Publishers Are Rethinking Those 'Around the Web' Ads - dredmorbius
http://www.nytimes.com/2016/10/31/business/media/publishers-rethink-outbrain-taboola-ads.html
======
dredmorbius
While these ads -- Taboola, Outbrain, and related article teasers -- are
blocked on desktop and on Firefox/Android for me, I've been seeing them,
despite a router hosts blocklist on numerous mainstream publishing sites.

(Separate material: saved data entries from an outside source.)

-- pv_equiv track=rewrite | github.com/CSID-DGU/2020-2-OSSP1-AMBB-7 | PolyLine_Link/PolyLine_Link/PolyLine_Extraction.py | min_xy
-- ===== SOURCE A (Python) =====
-- def min_xy(list_point):  # 최소 좌표 탐색
--     min_x = list_point[0][0]
--     min_y = list_point[0][1]
--     for x in range(1, len(list_point)):
--         if list_point[x][0] < min_x:
--             min_x = list_point[x][0]
--         if list_point[x][1] < min_y:
--             min_y = list_point[x][1]
--     return min_x, min_y
-- ===== SOURCE B (Python) =====
-- def min_xy(list_point):  # 최소 좌표 탐색
--     min_x = min(p[0] for p in list_point)
--     min_y = min(p[1] for p in list_point)
--     return min_x, min_y
-- ===== Notes on version B (the rewrite author's own statement) =====
-- stated objective: idiomatic
-- what changed: Replaced the manual indexed loop keeping two running minima with two independent min() passes over the coordinate projections.
import Mathlib
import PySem

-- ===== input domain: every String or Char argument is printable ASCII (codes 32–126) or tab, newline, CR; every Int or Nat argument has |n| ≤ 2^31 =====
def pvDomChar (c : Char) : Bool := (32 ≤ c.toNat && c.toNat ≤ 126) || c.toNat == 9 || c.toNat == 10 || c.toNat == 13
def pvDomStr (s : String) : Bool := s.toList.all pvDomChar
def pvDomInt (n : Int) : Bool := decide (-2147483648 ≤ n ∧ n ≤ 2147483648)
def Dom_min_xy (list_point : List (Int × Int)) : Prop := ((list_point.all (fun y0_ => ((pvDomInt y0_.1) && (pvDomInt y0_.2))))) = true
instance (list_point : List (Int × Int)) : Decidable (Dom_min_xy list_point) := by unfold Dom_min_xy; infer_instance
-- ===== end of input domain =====

-- B replaces the fused indexed running-minima loop with two independent min() passes (idiomatic; same cost).

-- ===== PORT A =====
def min_xy (list_point : List (Int × Int)) : Int × Int :=
  let min_x := (PySem.List.pyGetD list_point 0 (0, 0)).1
  let min_y := (PySem.List.pyGetD list_point 0 (0, 0)).2
  (PySem.List.pyRange 1 (PySem.List.len list_point) 1).foldl
    (fun (s : Int × Int) x =>
      let p := PySem.List.pyGetD list_point x (0, 0)
      let mx := if p.1 < s.1 then p.1 else s.1
      let my := if p.2 < s.2 then p.2 else s.2
      (mx, my)) (min_x, min_y)

-- ===== PORT B =====
def min_xy_alt (list_point : List (Int × Int)) : Int × Int :=
  let min_x := (PySem.List.min? (list_point.map Prod.fst) (fun y => y)).getD 0
  let min_y := (PySem.List.min? (list_point.map Prod.snd) (fun y => y)).getD 0
  (min_x, min_y)

-- ===== PRECONDITION & SPEC =====
-- Pre_ excludes only the empty list, on which A raises IndexError (and B raises ValueError).
def Pre_min_xy (list_point : List (Int × Int)) : Prop := list_point ≠ []
instance (list_point : List (Int × Int)) : Decidable (Pre_min_xy list_point) := by unfold Pre_min_xy; infer_instance
def pvWitness_min_xy : (List (Int × Int)) := [(3, -2), (1, 5)]
def Spec_min_xy (list_point : List (Int × Int)) (out : Int × Int) : Prop := out = min_xy_alt list_point
instance (list_point : List (Int × Int)) (out : Int × Int) : Decidable (Spec_min_xy list_point out) := by unfold Spec_min_xy; infer_instance

-- ===== CLAIM (what is proved, stated in full; the proofs are below) =====
def Claim_equal_min_xy : Prop := ∀ (list_point : List (Int × Int)), Dom_min_xy list_point → Pre_min_xy list_point → Spec_min_xy list_point (min_xy list_point)

-- ===== LEMMAS AND PROOFS =====
theorem min_xy_cons (p : Int × Int) (t : List (Int × Int)) :
    min_xy (p :: t) = ((t.map Prod.fst).foldl min p.1, (t.map Prod.snd).foldl min p.2) := by
  unfold min_xy
  have h := PySem.List.foldl_pyRange_pyGetD (xs := p :: t) (a := 1) (d := (0, 0))
    (f := fun (s : Int × Int) (q : Int × Int) =>
      (if q.1 < s.1 then q.1 else s.1, if q.2 < s.2 then q.2 else s.2))
    (init := (p.1, p.2)) (by norm_num)
  simp only [PySem.List.len] at h ⊢
  rw [show PySem.List.pyGetD (p :: t) (0 : Int) ((0 : Int), (0 : Int)) = p by
    simp [PySem.List.pyGetD, PySem.List.pyGet?, PySem.List.pyIdx?], h]
  simp only [List.foldl_map]
  have : ∀ (s q : Int × Int),
      (if q.1 < s.1 then q.1 else s.1, if q.2 < s.2 then q.2 else s.2) =
      ((fun (a : Int) (e : Int × Int) => min a e.1) s.1 q,
       (fun (a : Int) (e : Int × Int) => min a e.2) s.2 q) := by
    intro s q
    simp only [min_def, Prod.mk.injEq]
    constructor <;> split_ifs <;> omega
  rw [show List.drop (Int.toNat 1) (p :: t) = t by simp,
    funext fun s => funext fun q => this s q,
    PySem.List.foldl_prod_mk (f := fun (a : Int) (e : Int × Int) => min a e.1)
      (g := fun (a : Int) (e : Int × Int) => min a e.2)]

-- ===== VERDICT (by name: the statement is the Claim_ definition above) =====
theorem min_xy_spec : Claim_equal_min_xy := by
  intro l _ hpre
  cases l with
  | nil => exact absurd rfl hpre
  | cons p t =>
    unfold Spec_min_xy min_xy_alt
    rw [min_xy_cons]
    simp [PySem.List.min?_id_cons, List.foldl_map]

My first response is a sense of horror that a mainstream publisher -- Vox, the
Atlantic Monthly, Time, Forbes, etc. -- would even deign to have such low-
quality advertising on their website. The impression to me is nothing less
than brand-equity mining -- deliberately undermining confidence in your own
product among any reader who sees the spots. So this _NY Times_ article caught
my eye, and the sentiments expressed are strongly congruent with mine: "[S]ome
publishers are wondering about the effect these so-called content ads may be
having on their brands and readers".

A couple of related observations:

1\. Who does the _Times_ think it's helping by, so far as I can tell,
disabling copy/past via javascript? The only thing this does is make my
sharing its content across other sites that much more difficult, and
frequently correspondingly unlikely. Eyeballs aren't quite dollars, but
they're part of the path there.

2\. I've been looking at print publications and noting with an increasing
level of shock the lack of advertising in them. A recent issue of _Time_ had
perhaps a dozen or so ads, few of any particular significance, and the
_Chicago Tribune_ , to which friends subscribe, appears to have difficulty
maintaining a 50:50 advertising:content ratio (I'm more used to a 60:40 or
70:30 level).

What's most telling is what's _not_ being advertised: automobiles, alcohol,
luxury items, grocery stores (in the newspaper), the type of B2B and corporate
marquee advertising which used to be common in magazines. _Time_ had, if I
recall, pharmaceuticals, a minor travel listing, a financial services company,
a couple of snack-food adverts, and a mobile services ad so poorly designed I
thought it was for the company's retail partner (whom I did recognise).

Print is being gutted.

It's not that I _like_ ads -- I don't. But recognising that they're how the
industry's paid its bills, and that it's clearly not now, is another thing. At
this point, newspapers and news magazines are going to have to turn to
subscribers. Possibly a good thing, as the actual _content_ in both _Time_ and
the Trib is abysmally poor.

As for Outbrain and Taboola, I recommend for them "This one weird trick will
destroy you and your customer's trust and value!"